あの話をした後、ミコやドン、エル、カラス、そして蛍は彼を「神様」と呼んでしまった。
スティーブンイワサザイは、彼の事を恐るべき『異能』と呼んだ。
しかし、デュークはどの呼び名も全て首を横に振った。自分が何もかも作られた存在である以上、神様なんてとても言えない。誰かによって生み出された存在なんて、「異能」とは全く違う。確かに、蛍に後天的な能力を与えたのは自分であるし、蛍自身も誰か別の存在から生み出され続けたクローンである事は承知の上だ。でも、それでも、どうしても彼はその言葉を否定したがった。自分は「神様」でも「異能」でもない、ただの丸斗探偵局の助手でいたいだけだ。
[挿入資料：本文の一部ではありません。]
-- ===== VERDICT (by name: the statement is the Claim_ definition above) =====
set_option maxHeartbeats 2000000 in
theorem parse_color_string_py_spec : Claim_equal_parse_color_string_py := by
  intro s hdom
  unfold Spec_parse_color_string_py parse_color_string_py parse_color_string_py_alt
  have hchar : ∀ c ∈ PySem.Chars.strip s.toList, c.toNat < 128 := by
    intro c hc
    have hmem : c ∈ s.toList := (pvStrip_sublist s.toList).mem hc
    have := List.all_eq_true.mp hdom c hmem
    simp [pvDomChar] at this
    omega
  simp only []
  generalize hgen : PySem.Chars.strip s.toList = cs at hchar ⊢
  by_cases he : cs = []
  · subst he; decide
  · rw [if_neg he]
    by_cases hc : (',' ∈ cs)
    · rw [if_pos hc]
      by_cases h6 : cs.length = 6
      · obtain ⟨c0, c1, c2, c3, c4, c5, rfl⟩ := pvLen6 cs h6
        rw [show PySem.List.slice [c0,c1,c2,c3,c4,c5] (some 0) (some 2) = [c0,c1] from rfl,
            show PySem.List.slice [c0,c1,c2,c3,c4,c5] (some 2) (some 4) = [c2,c3] from rfl,
            show PySem.List.slice [c0,c1,c2,c3,c4,c5] (some 4) (some 6) = [c4,c5] from rfl]
        cases ha : PySem.Int.ofCharsBase? [c0,c1] 16 <;>
          cases hb : PySem.Int.ofCharsBase? [c2,c3] 16 <;>
          cases hcp : PySem.Int.ofCharsBase? [c4,c5] 16 <;>
          try exact pvCommaEq _
        -- all-some: contradiction, a slice contains the comma
        simp only [List.mem_cons, List.not_mem_nil, or_false] at hc
        rcases hc with h | h | h | h | h | h <;> subst h
        · rw [pvHexNoneLeft' c1 (hchar c1 (by simp))] at ha; cases ha
        · rw [pvHexNoneRight' c0 (hchar c0 (by simp))] at ha; cases ha
        · rw [pvHexNoneLeft' c3 (hchar c3 (by simp))] at hb; cases hb
        · rw [pvHexNoneRight' c2 (hchar c2 (by simp))] at hb; cases hb
        · rw [pvHexNoneLeft' c5 (hchar c5 (by simp))] at hcp; cases hcp
        · rw [pvHexNoneRight' c4 (hchar c4 (by simp))] at hcp; cases hcp
      · by_cases h8 : cs.length = 8
        · obtain ⟨c0, c1, c2, c3, c4, c5, c6, c7, rfl⟩ := pvLen8 cs h8
          rw [show PySem.List.slice [c0,c1,c2,c3,c4,c5,c6,c7] (some 0) (some 2) = [c0,c1] from rfl,
              show PySem.List.slice [c0,c1,c2,c3,c4,c5,c6,c7] (some 2) (some 4) = [c2,c3] from rfl,
              show PySem.List.slice [c0,c1,c2,c3,c4,c5,c6,c7] (some 4) (some 6) = [c4,c5] from rfl,
              show PySem.List.slice [c0,c1,c2,c3,c4,c5,c6,c7] (some 6) (some 8) = [c6,c7] from rfl]
          cases ha : PySem.Int.ofCharsBase? [c0,c1] 16 <;>
            cases hb : PySem.Int.ofCharsBase? [c2,c3] 16 <;>
            cases hcp : PySem.Int.ofCharsBase? [c4,c5] 16 <;>
            cases hd : PySem.Int.ofCharsBase? [c6,c7] 16 <;>
            try exact pvCommaEq _
          simp only [List.mem_cons, List.not_mem_nil, or_false] at hc
          rcases hc with h | h | h | h | h | h | h | h <;> subst h
          · rw [pvHexNoneLeft' c1 (hchar c1 (by simp))] at ha; cases ha
          · rw [pvHexNoneRight' c0 (hchar c0 (by simp))] at ha; cases ha
          · rw [pvHexNoneLeft' c3 (hchar c3 (by simp))] at hb; cases hb
          · rw [pvHexNoneRight' c2 (hchar c2 (by simp))] at hb; cases hb
          · rw [pvHexNoneLeft' c5 (hchar c5 (by simp))] at hcp; cases hcp
          · rw [pvHexNoneRight' c4 (hchar c4 (by simp))] at hcp; cases hcp
          · rw [pvHexNoneLeft' c7 (hchar c7 (by simp))] at hd; cases hd
          · rw [pvHexNoneRight' c6 (hchar c6 (by simp))] at hd; cases hd
        · rw [if_neg h6, if_neg h8]
          exact pvCommaEq _
    · rw [if_neg hc]
      obtain ⟨w, hw⟩ := pvSplitOn_no_comma cs hc
      by_cases h6 : cs.length = 6
      · obtain ⟨c0, c1, c2, c3, c4, c5, rfl⟩ := pvLen6 cs h6
        rw [show PySem.List.len [c0,c1,c2,c3,c4,c5] = (6:Int) from rfl,
            if_pos (show PySem.Int.mod (6:Int) 2 = 0 by decide),
            show PySem.List.pyRange 0 (6:Int) 2 = [0, 2, 4] from by decide, hw]
        simp only [List.map, pvFinish, pvCollectGo]
        rw [show PySem.List.slice [c0,c1,c2,c3,c4,c5] (some 0) (some (0 + 2)) = [c0,c1] from rfl,
            show PySem.List.slice [c0,c1,c2,c3,c4,c5] (some 2) (some (2 + 2)) = [c2,c3] from rfl,
            show PySem.List.slice [c0,c1,c2,c3,c4,c5] (some 4) (some (4 + 2)) = [c4,c5] from rfl,
            show PySem.List.slice [c0,c1,c2,c3,c4,c5] (some 0) (some 2) = [c0,c1] from rfl,
            show PySem.List.slice [c0,c1,c2,c3,c4,c5] (some 2) (some 4) = [c2,c3] from rfl,
            show PySem.List.slice [c0,c1,c2,c3,c4,c5] (some 4) (some 6) = [c4,c5] from rfl]
        cases ha : PySem.Int.ofCharsBase? [c0,c1] 16 <;>
          cases hb : PySem.Int.ofCharsBase? [c2,c3] 16 <;>
          cases hcp : PySem.Int.ofCharsBase? [c4,c5] 16 <;>
          cases hww : PySem.Int.ofChars? (PySem.Chars.strip w) <;>
          rfl
      · by_cases h8 : cs.length = 8
        · obtain ⟨c0, c1, c2, c3, c4, c5, c6, c7, rfl⟩ := pvLen8 cs h8
          rw [show PySem.List.len [c0,c1,c2,c3,c4,c5,c6,c7] = (8:Int) from rfl,
              if_pos (show PySem.Int.mod (8:Int) 2 = 0 by decide),
              show PySem.List.pyRange 0 (8:Int) 2 = [0, 2, 4, 6] from by decide, hw]
          simp only [List.map, pvFinish, pvCollectGo]
          rw [show PySem.List.slice [c0,c1,c2,c3,c4,c5,c6,c7] (some 0) (some (0 + 2)) = [c0,c1] from rfl,
              show PySem.List.slice [c0,c1,c2,c3,c4,c5,c6,c7] (some 2) (some (2 + 2)) = [c2,c3] from rfl,
              show PySem.List.slice [c0,c1,c2,c3,c4,c5,c6,c7] (some 4) (some (4 + 2)) = [c4,c5] from rfl,
              show PySem.List.slice [c0,c1,c2,c3,c4,c5,c6,c7] (some 6) (some (6 + 2)) = [c6,c7] from rfl,
              show PySem.List.slice [c0,c1,c2,c3,c4,c5,c6,c7] (some 0) (some 2) = [c0,c1] from rfl,
              show PySem.List.slice [c0,c1,c2,c3,c4,c5,c6,c7] (some 2) (some 4) = [c2,c3] from rfl,
              show PySem.List.slice [c0,c1,c2,c3,c4,c5,c6,c7] (some 4) (some 6) = [c4,c5] from rfl,
              show PySem.List.slice [c0,c1,c2,c3,c4,c5,c6,c7] (some 6) (some 8) = [c6,c7] from rfl]
          cases ha : PySem.Int.ofCharsBase? [c0,c1] 16 <;>
            cases hb : PySem.Int.ofCharsBase? [c2,c3] 16 <;>
            cases hcp : PySem.Int.ofCharsBase? [c4,c5] 16 <;>
            cases hd : PySem.Int.ofCharsBase? [c6,c7] 16 <;>
            cases hww : PySem.Int.ofChars? (PySem.Chars.strip w) <;>
            rfl
        · -- neither 6 nor 8: A's comma fallback sees one field; B's filter rejects
          rw [if_neg h6, if_neg h8, hw]
          have hA : (match [PySem.Int.ofChars? (PySem.Chars.strip w)] with
              | [some r, some g, some b] => (r, g, b, (255 : Int))
              | [some r, some g, some b, some a] => (r, g, b, a)
              | _ => ((0:Int), (0:Int), (0:Int), (0:Int))) = ((0:Int), (0:Int), (0:Int), (0:Int)) := by
            cases PySem.Int.ofChars? (PySem.Chars.strip w) <;> rfl
          simp only [List.map] at hA ⊢
          rw [hA]
          by_cases heven : PySem.Int.mod (PySem.List.len cs) 2 = 0
          · rw [if_pos heven]
            have hdvd : (2:Int) ∣ (cs.length : Int) :=
              (PySem.Int.mod_eq_zero_iff_dvd (PySem.List.len cs) 2).mp heven
            have hdvd' : 2 ∣ cs.length := by exact_mod_cast hdvd
            rw [pvFinish_default _ _ (by rw [pvChunks_length cs he]; omega)
                (by rw [pvChunks_length cs he]; omega)]
          · rw [if_neg heven]
            rw [pvFinish_default _ [] (by simp) (by simp)]
-- ===== CLAIM =====
def Claim_equal_is_object_match_py : Prop := ∀ (query_obj : String) (class_name : String), Dom_is_object_match_py query_obj class_name → Spec_is_object_match_py query_obj class_name (is_object_match_py query_obj class_name)

-- ===== LEMMAS AND PROOFS =====

-- "both groups found and they carry the same tag"
def pvKeyMatch {κ : Type} [BEq κ] (o o' : Option (κ × List String)) : Bool :=
  match o, o' with
  | some p, some p' => p.1 == p'.1
  | _, _ => false

-- B's groups, paired with their enumerate ids and split into word lists (proof-side view)
def pvGroupsB' : List (Int × List String) :=
  (PySem.List.enumerate pvGroupsB).map (fun p => (p.1, pvSplitComma p.2))

-- generic over the tag type κ carried by each group (String keys for A, Int ids for B)

-- inner comprehension pass: every word of vs is mapped to the same tag k
theorem pv_get_inner {κ : Type} (vs : List String) (k : κ) (w : String)
    (d : PySem.Dict String κ) :
    ((vs.foldl (fun d w' => d.insert w' k) d).get? w)
      = if vs.contains w then some k else d.get? w := by
  induction vs generalizing d with
  | nil => simp
  | cons v rest ih =>
      simp only [List.foldl_cons, ih, PySem.Dict.get?_insert, List.contains_cons]
      by_cases hv : w = v <;> by_cases hr : rest.contains w = true <;>
        simp_all [beq_iff_eq]

def pvStep {κ : Type} (d : PySem.Dict String κ) (p : κ × List String) : PySem.Dict String κ :=
  p.2.foldl (fun d w => d.insert w p.1) d

-- a word occurring in no group of m is untouched by the index-building fold
theorem pv_get_fold_none {κ : Type} (m : List (κ × List String)) (w : String)
    (d : PySem.Dict String κ) (h : ∀ p ∈ m, p.2.contains w = false) :
    ((m.foldl pvStep d).get? w) = d.get? w := by
  induction m generalizing d with
  | nil => rfl
  | cons p rest ih =>
      simp only [List.foldl_cons]
      rw [ih _ (fun p hp => h p (List.mem_cons_of_mem _ hp))]
      simp only [pvStep]
      rw [pv_get_inner, h p (List.mem_cons_self ..)]
      rfl

-- a word of group p occurs in no other group, given the global no-duplicates fact
theorem pv_not_in_rest {κ : Type} (p : κ × List String) (rest : List (κ × List String))
    (w : String)
    (hdisj : ∀ a ∈ p.2, ∀ b ∈ (rest.map (·.2)).flatten, a ≠ b)
    (hw : w ∈ p.2) : ∀ p' ∈ rest, p'.2.contains w = false := by
  intro p' hp'
  rw [List.contains_eq_mem, decide_eq_false_iff_not]
  intro hmem
  exact hdisj w hw w (List.mem_flatten.mpr ⟨p'.2, List.mem_map_of_mem hp', hmem⟩) rfl

-- with pairwise-disjoint word lists, the index lookup is the FIRST group containing w
theorem pv_get_fold {κ : Type} (m : List (κ × List String)) (w : String)
    (d : PySem.Dict String κ) (h : (m.map (·.2)).flatten.Nodup) :
    ((m.foldl pvStep d).get? w)
      = match m.find? (fun p => p.2.contains w) with
        | some p => some p.1
        | none => d.get? w := by
  induction m generalizing d with
  | nil => rfl
  | cons p rest ih =>
      rw [List.map_cons, List.flatten_cons, List.nodup_append] at h
      obtain ⟨h1, h2, hdisj⟩ := h
      by_cases hw : p.2.contains w = true
      · have hwmem : w ∈ p.2 := by simpa [List.contains_eq_mem] using hw
        rw [List.foldl_cons, pv_get_fold_none rest w _ (pv_not_in_rest p rest w hdisj hwmem),
            @List.find?_cons_of_pos _ (fun p => p.2.contains w) p rest hw]
        simp only [pvStep]
        rw [pv_get_inner, hw]
        simp
      · rw [List.foldl_cons, ih _ h2,
            @List.find?_cons_of_neg _ (fun p => p.2.contains w) p rest hw]
        cases hf : rest.find? (fun p => p.2.contains w) with
        | some q => simp
        | none =>
            simp only [pvStep]
            rw [pv_get_inner, Bool.eq_false_iff.mpr hw]
            rfl

-- A's scan returns False when no group contains q (resp. c)
theorem pv_scan_false_q (m : List (String × List String)) (q c : String)
    (h : ∀ p ∈ m, p.2.contains q = false) : pvScanA q c m = false := by
  induction m with
  | nil => rfl
  | cons p rest ih =>
      rw [pvScanA, h p (List.mem_cons_self ..)]
      simpa using ih (fun p hp => h p (List.mem_cons_of_mem _ hp))

theorem pv_scan_false_c (m : List (String × List String)) (q c : String)
    (h : ∀ p ∈ m, p.2.contains c = false) : pvScanA q c m = false := by
  induction m with
  | nil => rfl
  | cons p rest ih =>
      rw [pvScanA, h p (List.mem_cons_self ..)]
      simpa using ih (fun p hp => h p (List.mem_cons_of_mem _ hp))

-- A's scan equals "first group of q and first group of c exist and carry the same key"
theorem pv_scan_eq (m : List (String × List String)) (q c : String)
    (hw : (m.map (·.2)).flatten.Nodup) (hk : (m.map (·.1)).Nodup) :
    pvScanA q c m
      = pvKeyMatch (m.find? (fun p => p.2.contains q)) (m.find? (fun p => p.2.contains c)) := by
  simp only [pvKeyMatch]
  induction m with
  | nil => rfl
  | cons p rest ih =>
      rw [List.map_cons, List.flatten_cons, List.nodup_append] at hw
      obtain ⟨h1, h2, hdisj⟩ := hw
      rw [List.map_cons, List.nodup_cons] at hk
      obtain ⟨hk1, hk2⟩ := hk
      have keyne : ∀ p' ∈ rest, (p.1 == p'.1) = false := by
        intro p' hp'
        rw [beq_eq_false_iff_ne]
        intro he
        exact hk1 (he ▸ List.mem_map_of_mem hp')
      by_cases hq : p.2.contains q = true <;> by_cases hc : p.2.contains c = true
      · rw [pvScanA, hq, hc, @List.find?_cons_of_pos _ (fun p => p.2.contains q) p rest hq,
            @List.find?_cons_of_pos _ (fun p => p.2.contains c) p rest hc]
        simp
      · have hqmem : q ∈ p.2 := by simpa [List.contains_eq_mem] using hq
        rw [pvScanA, hq, Bool.eq_false_iff.mpr hc]
        rw [show (if (true && false : Bool) = true then true else pvScanA q c rest)
              = pvScanA q c rest by simp]
        rw [pv_scan_false_q rest q c (pv_not_in_rest p rest q hdisj hqmem),
            @List.find?_cons_of_pos _ (fun p => p.2.contains q) p rest hq,
            @List.find?_cons_of_neg _ (fun p => p.2.contains c) p rest hc]
        cases hf : rest.find? (fun p => p.2.contains c) with
        | none => rfl
        | some p' => simp [keyne p' (List.mem_of_find?_eq_some hf)]
      · have hcmem : c ∈ p.2 := by simpa [List.contains_eq_mem] using hc
        rw [pvScanA, hc, Bool.eq_false_iff.mpr hq]
        rw [show (if (false && true : Bool) = true then true else pvScanA q c rest)
              = pvScanA q c rest by simp]
        rw [pv_scan_false_c rest q c (pv_not_in_rest p rest c hdisj hcmem),
            @List.find?_cons_of_neg _ (fun p => p.2.contains q) p rest hq,
            @List.find?_cons_of_pos _ (fun p => p.2.contains c) p rest hc]
        cases hf : rest.find? (fun p => p.2.contains q) with
        | none => rfl
        | some p' =>
            have h0 : (p'.1 == p.1) = false := by
              rw [beq_eq_false_iff_ne]
              exact fun he => (beq_eq_false_iff_ne.mp
                (keyne p' (List.mem_of_find?_eq_some hf))) he.symm
            simp [h0]
      · rw [pvScanA, Bool.eq_false_iff.mpr hq, Bool.eq_false_iff.mpr hc]
        rw [show (if (false && false : Bool) = true then true else pvScanA q c rest)
              = pvScanA q c rest by simp]
        rw [@List.find?_cons_of_neg _ (fun p => p.2.contains q) p rest hq,
            @List.find?_cons_of_neg _ (fun p => p.2.contains c) p rest hc]
        exact ih h2 hk2

-- with distinct tags, "same tag of the first containing groups" is position equality:
-- the canonical form both programs reduce to
def pvCanon (gs : List (List String)) (q c : String) : Bool :=
  match gs.findIdx? (fun vs => vs.contains q), gs.findIdx? (fun vs => vs.contains c) with
  | some i, some j => i == j
  | _, _ => false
その言葉を受けてのドンやミコたちからの指摘通り、彼はまだあの時の自分から逃げ出そうとしていた。しかし、それはもう無理であると言う事も承知していた…。
「…僕がこの世界にいると言う事が『あの僕たち』にばれたのは…覚えてますか、鏡の事」
「…私が閉じ込められた時ね。私がいなかったからでしょ、確か」
「本当にすいません、局長…」
局長を隠れ蓑状態にしていた事は、やはりあの後本人に分わってしまった。時空改変の影響もあるとはいえ、恵のカンには恐ろしいものがある。自分の能力が結構凄い事を自慢げにいい、笑って許してくれたものの、その後の影響は計り知れなかった。
そんな中で、ブランチが言った。
「デュークさんって結構毎日罰受けてますニャ」
彼の言う事は、正しかったかもしれない。
現在、デューク・マルトは時空警察からある刑罰を受けている。「永遠の善行」、懲役は「無限」。丸斗探偵局の助手として、様々な人々の不幸を、自分が他人を不幸にした分だけ幸福に変え続けるというものである。国一つどころか惑星そのものを消し去るほど、やりたい放題をして回った彼。その不幸の数が計り知れない事、そしてそれが永遠に終わりそうにないというのは、あの場にいた全員が納得をしていた。蛍やエルは、目に涙を浮かべながら聞いていたほどである。
…相変わらず、世話の焼ける助手だ。
そしてこれが、この事を聞いた恵の感想であった。
「こんなに頼りない神様なんて、いると思う?」
色々突っ込みたい事はあったものの、その言葉の真意は皆分かっていた。
今の彼は、誰が何と言おうと探偵局の仲間である、と。笑顔を取り戻したデューク。
…しかし、それでもまだ、彼は様々な秘密を抱えていた。断片的な事のみを伝えただけである。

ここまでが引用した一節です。